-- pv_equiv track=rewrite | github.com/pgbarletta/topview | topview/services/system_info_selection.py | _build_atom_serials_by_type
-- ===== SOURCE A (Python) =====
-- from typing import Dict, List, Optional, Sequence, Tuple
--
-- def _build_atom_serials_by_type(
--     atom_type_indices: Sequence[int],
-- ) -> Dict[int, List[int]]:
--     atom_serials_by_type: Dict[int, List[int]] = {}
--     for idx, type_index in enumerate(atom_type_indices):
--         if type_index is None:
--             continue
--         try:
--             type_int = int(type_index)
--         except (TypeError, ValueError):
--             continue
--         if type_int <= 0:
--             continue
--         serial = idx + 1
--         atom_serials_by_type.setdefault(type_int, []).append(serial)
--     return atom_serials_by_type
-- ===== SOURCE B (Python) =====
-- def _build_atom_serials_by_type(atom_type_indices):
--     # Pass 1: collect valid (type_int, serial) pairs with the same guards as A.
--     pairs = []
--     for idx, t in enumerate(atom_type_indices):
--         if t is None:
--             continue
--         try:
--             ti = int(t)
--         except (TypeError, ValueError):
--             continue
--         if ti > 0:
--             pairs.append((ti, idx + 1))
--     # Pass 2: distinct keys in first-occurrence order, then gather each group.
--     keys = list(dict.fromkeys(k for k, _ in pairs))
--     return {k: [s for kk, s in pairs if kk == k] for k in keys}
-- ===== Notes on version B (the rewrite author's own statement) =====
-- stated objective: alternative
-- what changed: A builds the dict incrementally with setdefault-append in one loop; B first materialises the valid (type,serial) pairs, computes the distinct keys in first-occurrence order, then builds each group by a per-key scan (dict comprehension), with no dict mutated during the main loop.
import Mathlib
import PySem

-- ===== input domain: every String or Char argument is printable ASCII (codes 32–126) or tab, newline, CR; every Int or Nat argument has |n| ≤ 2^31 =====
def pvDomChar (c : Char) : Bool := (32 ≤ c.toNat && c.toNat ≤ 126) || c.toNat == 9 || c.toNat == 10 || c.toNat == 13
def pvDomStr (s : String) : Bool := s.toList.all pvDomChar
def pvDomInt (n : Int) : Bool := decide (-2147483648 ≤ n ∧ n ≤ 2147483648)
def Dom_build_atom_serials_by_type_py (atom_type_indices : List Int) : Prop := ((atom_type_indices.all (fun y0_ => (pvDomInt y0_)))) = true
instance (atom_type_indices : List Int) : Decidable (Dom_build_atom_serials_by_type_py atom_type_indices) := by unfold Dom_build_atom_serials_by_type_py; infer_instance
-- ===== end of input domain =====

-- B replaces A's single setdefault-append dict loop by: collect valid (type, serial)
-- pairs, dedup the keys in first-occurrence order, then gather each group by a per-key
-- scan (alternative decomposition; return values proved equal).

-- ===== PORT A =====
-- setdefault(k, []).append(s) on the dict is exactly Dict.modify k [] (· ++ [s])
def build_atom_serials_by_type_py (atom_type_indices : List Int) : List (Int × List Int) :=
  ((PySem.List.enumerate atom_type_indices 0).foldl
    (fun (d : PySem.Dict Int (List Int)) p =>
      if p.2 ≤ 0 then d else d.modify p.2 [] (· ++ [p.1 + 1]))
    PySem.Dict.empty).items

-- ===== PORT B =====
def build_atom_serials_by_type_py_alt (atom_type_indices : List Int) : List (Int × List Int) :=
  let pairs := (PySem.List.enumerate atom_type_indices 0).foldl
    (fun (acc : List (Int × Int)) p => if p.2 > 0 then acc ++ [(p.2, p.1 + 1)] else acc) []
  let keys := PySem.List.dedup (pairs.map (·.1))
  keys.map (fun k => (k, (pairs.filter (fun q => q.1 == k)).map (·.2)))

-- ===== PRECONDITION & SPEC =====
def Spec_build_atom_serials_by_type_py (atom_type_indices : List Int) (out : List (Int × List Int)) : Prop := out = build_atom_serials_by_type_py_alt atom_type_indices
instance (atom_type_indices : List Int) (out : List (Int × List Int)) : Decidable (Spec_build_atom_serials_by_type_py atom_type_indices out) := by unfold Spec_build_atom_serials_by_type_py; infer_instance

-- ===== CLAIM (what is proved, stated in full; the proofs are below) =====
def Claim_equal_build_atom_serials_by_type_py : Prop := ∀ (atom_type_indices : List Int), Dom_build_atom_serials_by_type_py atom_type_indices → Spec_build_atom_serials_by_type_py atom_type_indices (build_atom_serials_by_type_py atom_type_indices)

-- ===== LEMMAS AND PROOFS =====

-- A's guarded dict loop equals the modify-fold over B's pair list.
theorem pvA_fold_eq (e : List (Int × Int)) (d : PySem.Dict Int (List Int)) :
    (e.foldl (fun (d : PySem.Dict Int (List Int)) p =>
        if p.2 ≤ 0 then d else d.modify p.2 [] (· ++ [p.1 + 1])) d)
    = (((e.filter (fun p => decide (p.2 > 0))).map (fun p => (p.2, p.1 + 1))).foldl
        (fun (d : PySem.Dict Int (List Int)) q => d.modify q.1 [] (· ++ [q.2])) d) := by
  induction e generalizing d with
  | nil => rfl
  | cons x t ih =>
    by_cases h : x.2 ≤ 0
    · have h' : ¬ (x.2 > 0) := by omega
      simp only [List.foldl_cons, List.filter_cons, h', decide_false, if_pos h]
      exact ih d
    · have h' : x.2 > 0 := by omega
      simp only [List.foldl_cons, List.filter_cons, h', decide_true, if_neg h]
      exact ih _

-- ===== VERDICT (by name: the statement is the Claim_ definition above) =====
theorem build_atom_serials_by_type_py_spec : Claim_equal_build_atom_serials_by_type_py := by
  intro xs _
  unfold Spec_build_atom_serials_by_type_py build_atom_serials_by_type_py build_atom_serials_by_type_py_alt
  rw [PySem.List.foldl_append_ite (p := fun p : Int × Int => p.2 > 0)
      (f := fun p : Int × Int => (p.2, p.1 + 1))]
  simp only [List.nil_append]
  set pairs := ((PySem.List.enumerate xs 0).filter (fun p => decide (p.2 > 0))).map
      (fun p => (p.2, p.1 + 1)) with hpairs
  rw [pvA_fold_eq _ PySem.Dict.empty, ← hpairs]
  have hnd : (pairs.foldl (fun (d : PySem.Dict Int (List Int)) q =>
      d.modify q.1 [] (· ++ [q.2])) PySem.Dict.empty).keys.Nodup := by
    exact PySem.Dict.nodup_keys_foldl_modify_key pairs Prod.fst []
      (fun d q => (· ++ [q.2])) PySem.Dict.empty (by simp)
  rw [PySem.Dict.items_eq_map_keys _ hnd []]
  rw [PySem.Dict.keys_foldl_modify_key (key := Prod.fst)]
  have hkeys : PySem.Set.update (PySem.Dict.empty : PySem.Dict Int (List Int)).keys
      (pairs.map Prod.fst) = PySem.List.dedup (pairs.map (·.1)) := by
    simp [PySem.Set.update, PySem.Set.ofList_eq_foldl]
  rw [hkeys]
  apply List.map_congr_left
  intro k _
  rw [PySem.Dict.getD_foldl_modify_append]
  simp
══════
» **Work required**
Transcribe each record above exactly. Skip none.

» **Reply**
-- pv_equiv track=rewrite | github.com/pgbarletta/topview | topview/services/system_info_selection.py | _build_atom_serials_by_type
-- ===== SOURCE A (Python) =====
-- from typing import Dict, List, Optional, Sequence, Tuple
--
-- def _build_atom_serials_by_type(
--     atom_type_indices: Sequence[int],
-- ) -> Dict[int, List[int]]:
--     atom_serials_by_type: Dict[int, List[int]] = {}
--     for idx, type_index in enumerate(atom_type_indices):
--         if type_index is None:
--             continue
--         try:
--             type_int = int(type_index)
--         except (TypeError, ValueError):
--             continue
--         if type_int <= 0:
--             continue
--         serial = idx + 1
--         atom_serials_by_type.setdefault(type_int, []).append(serial)
--     return atom_serials_by_type
-- ===== SOURCE B (Python) =====
-- def _build_atom_serials_by_type(atom_type_indices):
--     # Pass 1: collect valid (type_int, serial) pairs with the same guards as A.
--     pairs = []
--     for idx, t in enumerate(atom_type_indices):
--         if t is None:
--             continue
--         try:
--             ti = int(t)
--         except (TypeError, ValueError):
--             continue
--         if ti > 0:
--             pairs.append((ti, idx + 1))
--     # Pass 2: distinct keys in first-occurrence order, then gather each group.
--     keys = list(dict.fromkeys(k for k, _ in pairs))
--     return {k: [s for kk, s in pairs if kk == k] for k in keys}
-- ===== Notes on version B (the rewrite author's own statement) =====
-- stated objective: alternative
-- what changed: A builds the dict incrementally with setdefault-append in one loop; B first materialises the valid (type,serial) pairs, computes the distinct keys in first-occurrence order, then builds each group by a per-key scan (dict comprehension), with no dict mutated during the main loop.
import Mathlib
import PySem

-- ===== input domain: every String or Char argument is printable ASCII (codes 32–126) or tab, newline, CR; every Int or Nat argument has |n| ≤ 2^31 =====
def pvDomChar (c : Char) : Bool := (32 ≤ c.toNat && c.toNat ≤ 126) || c.toNat == 9 || c.toNat == 10 || c.toNat == 13
def pvDomStr (s : String) : Bool := s.toList.all pvDomChar
def pvDomInt (n : Int) : Bool := decide (-2147483648 ≤ n ∧ n ≤ 2147483648)
def Dom_build_atom_serials_by_type_py (atom_type_indices : List Int) : Prop := ((atom_type_indices.all (fun y0_ => (pvDomInt y0_)))) = true
instance (atom_type_indices : List Int) : Decidable (Dom_build_atom_serials_by_type_py atom_type_indices) := by unfold Dom_build_atom_serials_by_type_py; infer_instance
-- ===== end of input domain =====

-- B replaces A's single setdefault-append dict loop by: collect valid (type, serial)
-- pairs, dedup the keys in first-occurrence order, then gather each group by a per-key
-- scan (alternative decomposition; return values proved equal).

-- ===== PORT A =====
-- setdefault(k, []).append(s) on the dict is exactly Dict.modify k [] (· ++ [s])
def build_atom_serials_by_type_py (atom_type_indices : List Int) : List (Int × List Int) :=
  ((PySem.List.enumerate atom_type_indices 0).foldl
    (fun (d : PySem.Dict Int (List Int)) p =>
      if p.2 ≤ 0 then d else d.modify p.2 [] (· ++ [p.1 + 1]))
    PySem.Dict.empty).items

-- ===== PORT B =====
def build_atom_serials_by_type_py_alt (atom_type_indices : List Int) : List (Int × List Int) :=
  let pairs := (PySem.List.enumerate atom_type_indices 0).foldl
    (fun (acc : List (Int × Int)) p => if p.2 > 0 then acc ++ [(p.2, p.1 + 1)] else acc) []
  let keys := PySem.List.dedup (pairs.map (·.1))
  keys.map (fun k => (k, (pairs.filter (fun q => q.1 == k)).map (·.2)))

-- ===== PRECONDITION & SPEC =====
def Spec_build_atom_serials_by_type_py (atom_type_indices : List Int) (out : List (Int × List Int)) : Prop := out = build_atom_serials_by_type_py_alt atom_type_indices
instance (atom_type_indices : List Int) (out : List (Int × List Int)) : Decidable (Spec_build_atom_serials_by_type_py atom_type_indices out) := by unfold Spec_build_atom_serials_by_type_py; infer_instance

-- ===== CLAIM (what is proved, stated in full; the proofs are below) =====
def Claim_equal_build_atom_serials_by_type_py : Prop := ∀ (atom_type_indices : List Int), Dom_build_atom_serials_by_type_py atom_type_indices → Spec_build_atom_serials_by_type_py atom_type_indices (build_atom_serials_by_type_py atom_type_indices)

-- ===== LEMMAS AND PROOFS =====

-- A's guarded dict loop equals the modify-fold over B's pair list.
theorem pvA_fold_eq (e : List (Int × Int)) (d : PySem.Dict Int (List Int)) :
    (e.foldl (fun (d : PySem.Dict Int (List Int)) p =>
        if p.2 ≤ 0 then d else d.modify p.2 [] (· ++ [p.1 + 1])) d)
    = (((e.filter (fun p => decide (p.2 > 0))).map (fun p => (p.2, p.1 + 1))).foldl
        (fun (d : PySem.Dict Int (List Int)) q => d.modify q.1 [] (· ++ [q.2])) d) := by
  induction e generalizing d with
  | nil => rfl
  | cons x t ih =>
    by_cases h : x.2 ≤ 0
    · have h' : ¬ (x.2 > 0) := by omega
      simp only [List.foldl_cons, List.filter_cons, h', decide_false, if_pos h]
      exact ih d
    · have h' : x.2 > 0 := by omega
      simp only [List.foldl_cons, List.filter_cons, h', decide_true, if_neg h]
      exact ih _

-- ===== VERDICT (by name: the statement is the Claim_ definition above) =====
theorem build_atom_serials_by_type_py_spec : Claim_equal_build_atom_serials_by_type_py := by
  intro xs _
  unfold Spec_build_atom_serials_by_type_py build_atom_serials_by_type_py build_atom_serials_by_type_py_alt
  rw [PySem.List.foldl_append_ite (p := fun p : Int × Int => p.2 > 0)
      (f := fun p : Int × Int => (p.2, p.1 + 1))]
  simp only [List.nil_append]
  set pairs := ((PySem.List.enumerate xs 0).filter (fun p => decide (p.2 > 0))).map
      (fun p => (p.2, p.1 + 1)) with hpairs
  rw [pvA_fold_eq _ PySem.Dict.empty, ← hpairs]
  have hnd : (pairs.foldl (fun (d : PySem.Dict Int (List Int)) q =>
      d.modify q.1 [] (· ++ [q.2])) PySem.Dict.empty).keys.Nodup := by
    exact PySem.Dict.nodup_keys_foldl_modify_key pairs Prod.fst []
      (fun d q => (· ++ [q.2])) PySem.Dict.empty (by simp)
  rw [PySem.Dict.items_eq_map_keys _ hnd []]
  rw [PySem.Dict.keys_foldl_modify_key (key := Prod.fst)]
  have hkeys : PySem.Set.update (PySem.Dict.empty : PySem.Dict Int (List Int)).keys
      (pairs.map Prod.fst) = PySem.List.dedup (pairs.map (·.1)) := by
    simp [PySem.Set.update, PySem.Set.ofList_eq_foldl]
  rw [hkeys]
  apply List.map_congr_left
  intro k _
  rw [PySem.Dict.getD_foldl_modify_append]
  simp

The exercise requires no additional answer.